Tienen razón quienes esperan esos cambios primero en las filas del catolicismo. El papa les da esa razón cuando reclama "una Iglesia que no tenga miedo a entrar en la noche de los que se han marchado" y cuando comprende sus motivos, ante una Iglesia, la suya, que "tiene que cambiar" y ha de hacerlo revolucionariamente, "saliendo a la calle y haciendo lío". Por eso el reto actual de la Iglesia, que con este papa parece colocarse a la vanguardia de un discurso humanista y honesto, es el de toda la vida: cumplir lo que predica.
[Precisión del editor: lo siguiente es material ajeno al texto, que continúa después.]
-- pv_equiv track=rewrite | github.com/lessvay/hse_tasks_python | week_2/task_3.py | thousands_to_tens
-- ===== SOURCE A (Python) =====
-- def thousands_to_tens(num):
--     tens = []
--     number_of_tens = 0
--     while num > 0:
--         current_number = num % 10
--         tens.append(
--             {"current_number": current_number, "number_of_tens": number_of_tens}
--         )
--         num = num // 10
--         number_of_tens += 1
--     return tens[::-1]
-- ===== SOURCE B (Python) =====
-- def thousands_to_tens(num):
--     d = 0
--     while 10 ** d <= num:
--         d += 1
--     return [{"current_number": num // 10 ** p % 10, "number_of_tens": p}
--             for p in range(d - 1, -1, -1)]
-- ===== Notes on version B (the rewrite author's own statement) =====
-- stated objective: alternative
-- what changed: Instead of repeatedly dividing num and appending then reversing, B first counts the digits d (least d with 10**d > num) and then reads each digit positionally with num // 10**p % 10 over range(d-1, -1, -1), producing the list most-significant-first directly.
import Mathlib
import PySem

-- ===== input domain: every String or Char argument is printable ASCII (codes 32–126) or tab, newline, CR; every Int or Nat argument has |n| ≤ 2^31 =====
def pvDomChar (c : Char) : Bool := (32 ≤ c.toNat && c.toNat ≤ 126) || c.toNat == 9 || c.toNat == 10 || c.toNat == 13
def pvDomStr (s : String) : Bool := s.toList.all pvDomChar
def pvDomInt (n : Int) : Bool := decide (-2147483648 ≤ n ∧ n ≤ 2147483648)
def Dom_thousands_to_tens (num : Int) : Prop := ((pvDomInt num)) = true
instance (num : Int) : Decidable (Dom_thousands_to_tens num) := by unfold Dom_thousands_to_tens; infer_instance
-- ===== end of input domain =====

-- B counts the digits first and then reads each digit positionally with // and %, instead of
-- A's divide-append-reverse loop (alternative algorithm, same cost).

-- ===== PORT A =====
-- while num > 0: append {current_number: num % 10, number_of_tens: k}; num //= 10; k += 1
def tttLoopA (num : Int) (k : Int) (acc : List (List (String × Int))) :
    List (List (String × Int)) :=
  if _h : 0 < num then
    tttLoopA (PySem.Int.floordiv num 10) (k + 1)
      (acc ++ [[("current_number", PySem.Int.mod num 10), ("number_of_tens", k)]])
  else acc
termination_by num.toNat
decreasing_by
  rw [PySem.Int.floordiv_eq_ediv_of_pos (by norm_num : (0:Int) < 10)]
  omega

-- tens[::-1] is exactly List.reverse
def thousands_to_tens (num : Int) : List (List (String × Int)) :=
  (tttLoopA num 0 []).reverse

-- ===== PORT B =====
-- d = 0; while 10 ** d <= num: d += 1   (d is always a nonnegative count, held as Nat)
def tttLenB (num : Int) (d : Nat) : Nat :=
  if _h : (10:Int) ^ d ≤ num then tttLenB num (d + 1) else d
termination_by num.toNat + 1 - 10 ^ d
decreasing_by
  have h1 : (10:Nat) ^ d ≤ num.toNat := by
    have : ((10:Nat) ^ d : Int) ≤ num := by push_cast; exact _h
    omega
  have h2 : (10:Nat) ^ d < 10 ^ (d + 1) := Nat.pow_lt_pow_succ (by norm_num)
  omega

-- [{current_number: num // 10**p % 10, number_of_tens: p} for p in range(d-1, -1, -1)]
-- (in the loop p ranges over d-1 … 0, all nonnegative, so 10 ** p is 10 ^ p.toNat exactly)
def thousands_to_tens_alt (num : Int) : List (List (String × Int)) :=
  let d := tttLenB num 0
  (PySem.List.pyRange ((d : Int) - 1) (-1) (-1)).map fun p =>
    [("current_number", PySem.Int.mod (PySem.Int.floordiv num ((10:Int) ^ p.toNat)) 10),
     ("number_of_tens", p)]

-- ===== PRECONDITION & SPEC =====
def Spec_thousands_to_tens (num : Int) (out : List (List (String × Int))) : Prop := out = thousands_to_tens_alt num
instance (num : Int) (out : List (List (String × Int))) : Decidable (Spec_thousands_to_tens num out) := by unfold Spec_thousands_to_tens; infer_instance

-- ===== CLAIM (what is proved, stated in full; the proofs are below) =====
def Claim_equal_thousands_to_tens : Prop := ∀ (num : Int), Dom_thousands_to_tens num → Spec_thousands_to_tens num (thousands_to_tens num)

-- ===== LEMMAS AND PROOFS =====

-- proof-side canonical digit count
def pvDigLen (n : Int) : Nat :=
  if _h : 0 < n then pvDigLen (n / 10) + 1 else 0
termination_by n.toNat
decreasing_by omega

theorem pvDigLen_nonpos {n : Int} (h : ¬ 0 < n) : pvDigLen n = 0 := by
  rw [pvDigLen, dif_neg h]

theorem pvDigLen_pos {n : Int} (h : 0 < n) : pvDigLen n = pvDigLen (n / 10) + 1 := by
  rw [pvDigLen, dif_pos h]

-- B's while loop computes d + (number of digits of num / 10^d)
theorem tttLenB_eq (num : Int) (d : Nat) :
    tttLenB num d = d + pvDigLen (num / (10:Int) ^ d) := by
  induction d using tttLenB.induct (num := num) with
  | case1 d h ih =>
      rw [tttLenB, dif_pos h, ih]
      have h10 : (0:Int) < 10 ^ d := by positivity
      have hq : 0 < num / (10:Int) ^ d := by
        have := (Int.le_ediv_iff_mul_le h10 (a := 1) (b := num)).mpr (by omega)
        omega
      rw [pvDigLen_pos hq, Int.ediv_ediv_of_nonneg (by positivity : (0:Int) ≤ 10 ^ d)]
      have : (10:Int) ^ d * 10 = 10 ^ (d + 1) := by ring
      rw [this]; omega
  | case2 d h =>
      rw [tttLenB, dif_neg h]
      have h10 : (0:Int) < 10 ^ d := by positivity
      have : num / (10:Int) ^ d < 1 := by
        rw [Int.ediv_lt_iff_lt_mul h10]; omega
      rw [pvDigLen_nonpos (by omega)]; omega

-- invariant of A's loop: it emits digit i of num (num // 10^i % 10) with index k + i, LSB first
theorem tttLoopA_eq (num k : Int) (acc : List (List (String × Int))) :
    tttLoopA num k acc = acc ++
      (List.range (pvDigLen num)).map (fun (i : Nat) =>
        [("current_number", num / (10:Int) ^ i % 10), ("number_of_tens", k + (i : Int))]) := by
  induction num, k, acc using tttLoopA.induct with
  | case1 num k acc h ih =>
      rw [tttLoopA, dif_pos h, ih,
        PySem.Int.floordiv_eq_ediv_of_pos (by norm_num : (0:Int) < 10),
        PySem.Int.mod_eq_emod_of_pos (by norm_num : (0:Int) < 10),
        pvDigLen_pos h, List.range_succ_eq_map, List.map_cons, List.map_map]
      have hfun : ∀ i ∈ List.range (pvDigLen (num / 10)),
          ((fun (i : Nat) =>
            [("current_number", num / (10:Int) ^ i % 10), ("number_of_tens", k + (i : Int))])
            ∘ Nat.succ) i =
          (fun (i : Nat) =>
            [("current_number", num / 10 / (10:Int) ^ i % 10),
             ("number_of_tens", k + 1 + (i : Int))]) i := by
        intro i _
        simp only [Function.comp]
        have e1 : num / (10:Int) ^ (i + 1) = num / 10 / 10 ^ i := by
          rw [Int.ediv_ediv_of_nonneg (by norm_num : (0:Int) ≤ 10)]
          have : (10:Int) * 10 ^ i = 10 ^ (i + 1) := by ring
          rw [this]
        have e2 : k + (((i:Int)) + 1) = k + 1 + i := by ring
        simp only [Nat.succ_eq_add_one, e1]
        push_cast
        rw [e2]
      rw [List.map_congr_left hfun]
      simp
  | case2 num k acc h =>
      rw [tttLoopA, dif_neg h, pvDigLen_nonpos h]
      simp

-- ===== VERDICT (by name: the statement is the Claim_ definition above) =====
theorem thousands_to_tens_spec : Claim_equal_thousands_to_tens := by
  intro num _
  unfold Spec_thousands_to_tens thousands_to_tens thousands_to_tens_alt
  rw [tttLoopA_eq]
  simp only [tttLenB_eq, PySem.List.pyRange_neg_one, List.map_map,
    pow_zero, Int.ediv_one, Nat.zero_add, List.nil_append]
  set L := pvDigLen num with hL
  have hlen : ((L:Int) - 1 - -1).toNat = L := by omega
  rw [hlen]
  apply List.ext_getElem
  · simp
  · intro j h1 h2
    simp only [List.getElem_reverse, List.getElem_map, List.getElem_range, List.length_map,
      List.length_range, Function.comp] at *
    have hj : j < L := by simpa using h2
    have hp : ((L:Int) - 1 - (j:Int)).toNat = L - 1 - j := by omega
    rw [PySem.Int.floordiv_eq_ediv_of_pos (by positivity),
      PySem.Int.mod_eq_emod_of_pos (by norm_num : (0:Int) < 10), hp]
    have e3 : ((L - 1 - j : Nat) : Int) = (L:Int) - 1 - j := by omega
    rw [e3, zero_add]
Sería una pena que este discurso del papa, revolucionario por volver a las consignas del Jesús de Nazaret que arremete contra el inmovilismo religioso de su tiempo, se convirtiera en papel mojado o en la opinión de un hombre solo en la cúspide de una organización milenaria.
En sus dos mil años de historia, la Iglesia ha precisado de un revolucionario interno para alzarse sobre sí misma en sus momentos de peor degeneración. Factores constructivos de la modernidad lo constituyen precisamente la Contrarreforma y las alertas sin acritud de sabios de la talla de Erasmo de Rotterdam. Y más recientemente, los intentos de conciliación y coherencia llevados a cabo por Juan XXIII en el mundo o por Tarancón en España insuflaron la imprescindible dosis de supervivencia a una Iglesia alicaída y maleada, que fue a su vez otra dosis de ilusión humanista para un mundo desesperanzado. Y en todos los casos predominó un discurso valiente, claro y sin complejos por parte de quienes, líderes por la fuerza de su palabra y sus hechos, no han tenido empacho -como el papa hoy- en reclamar el laicismo del estado moderno, la convivencia naturalizada de las opciones religiosas y el seguimiento convencido a un Jesús que satirizaba todo tipo de preceptos en favor del amor fraterno, luego ratificado por la tesis paulina de que es hipócrita amar a Dios, al que no ves, cuando no amas al hermano que está a tu lado.
Justamente por la fuerza de la coherencia -ahora tan en boca del papa-, deben de estar nerviosos los poderes fácticos de la Iglesia. En el catolicismo actual, por culpa de algunos papas anteriores en los que esos poderes reconocían la voz de Dios -a lo peor ahora matizan asegurando que se trata tan solo de las opiniones de un hombre de Dios-, los pobres de veras no son nadie si no engrosan una de las comunidades de solidaridad centrípeta que pretenden una gloria celeste sin olvidar jamás la terrena, crecidos en la sinrazón de unos privilegios surgidos en los sistemas reaccionarios de la vida bien, ciega y egoísta para con la vida de todos.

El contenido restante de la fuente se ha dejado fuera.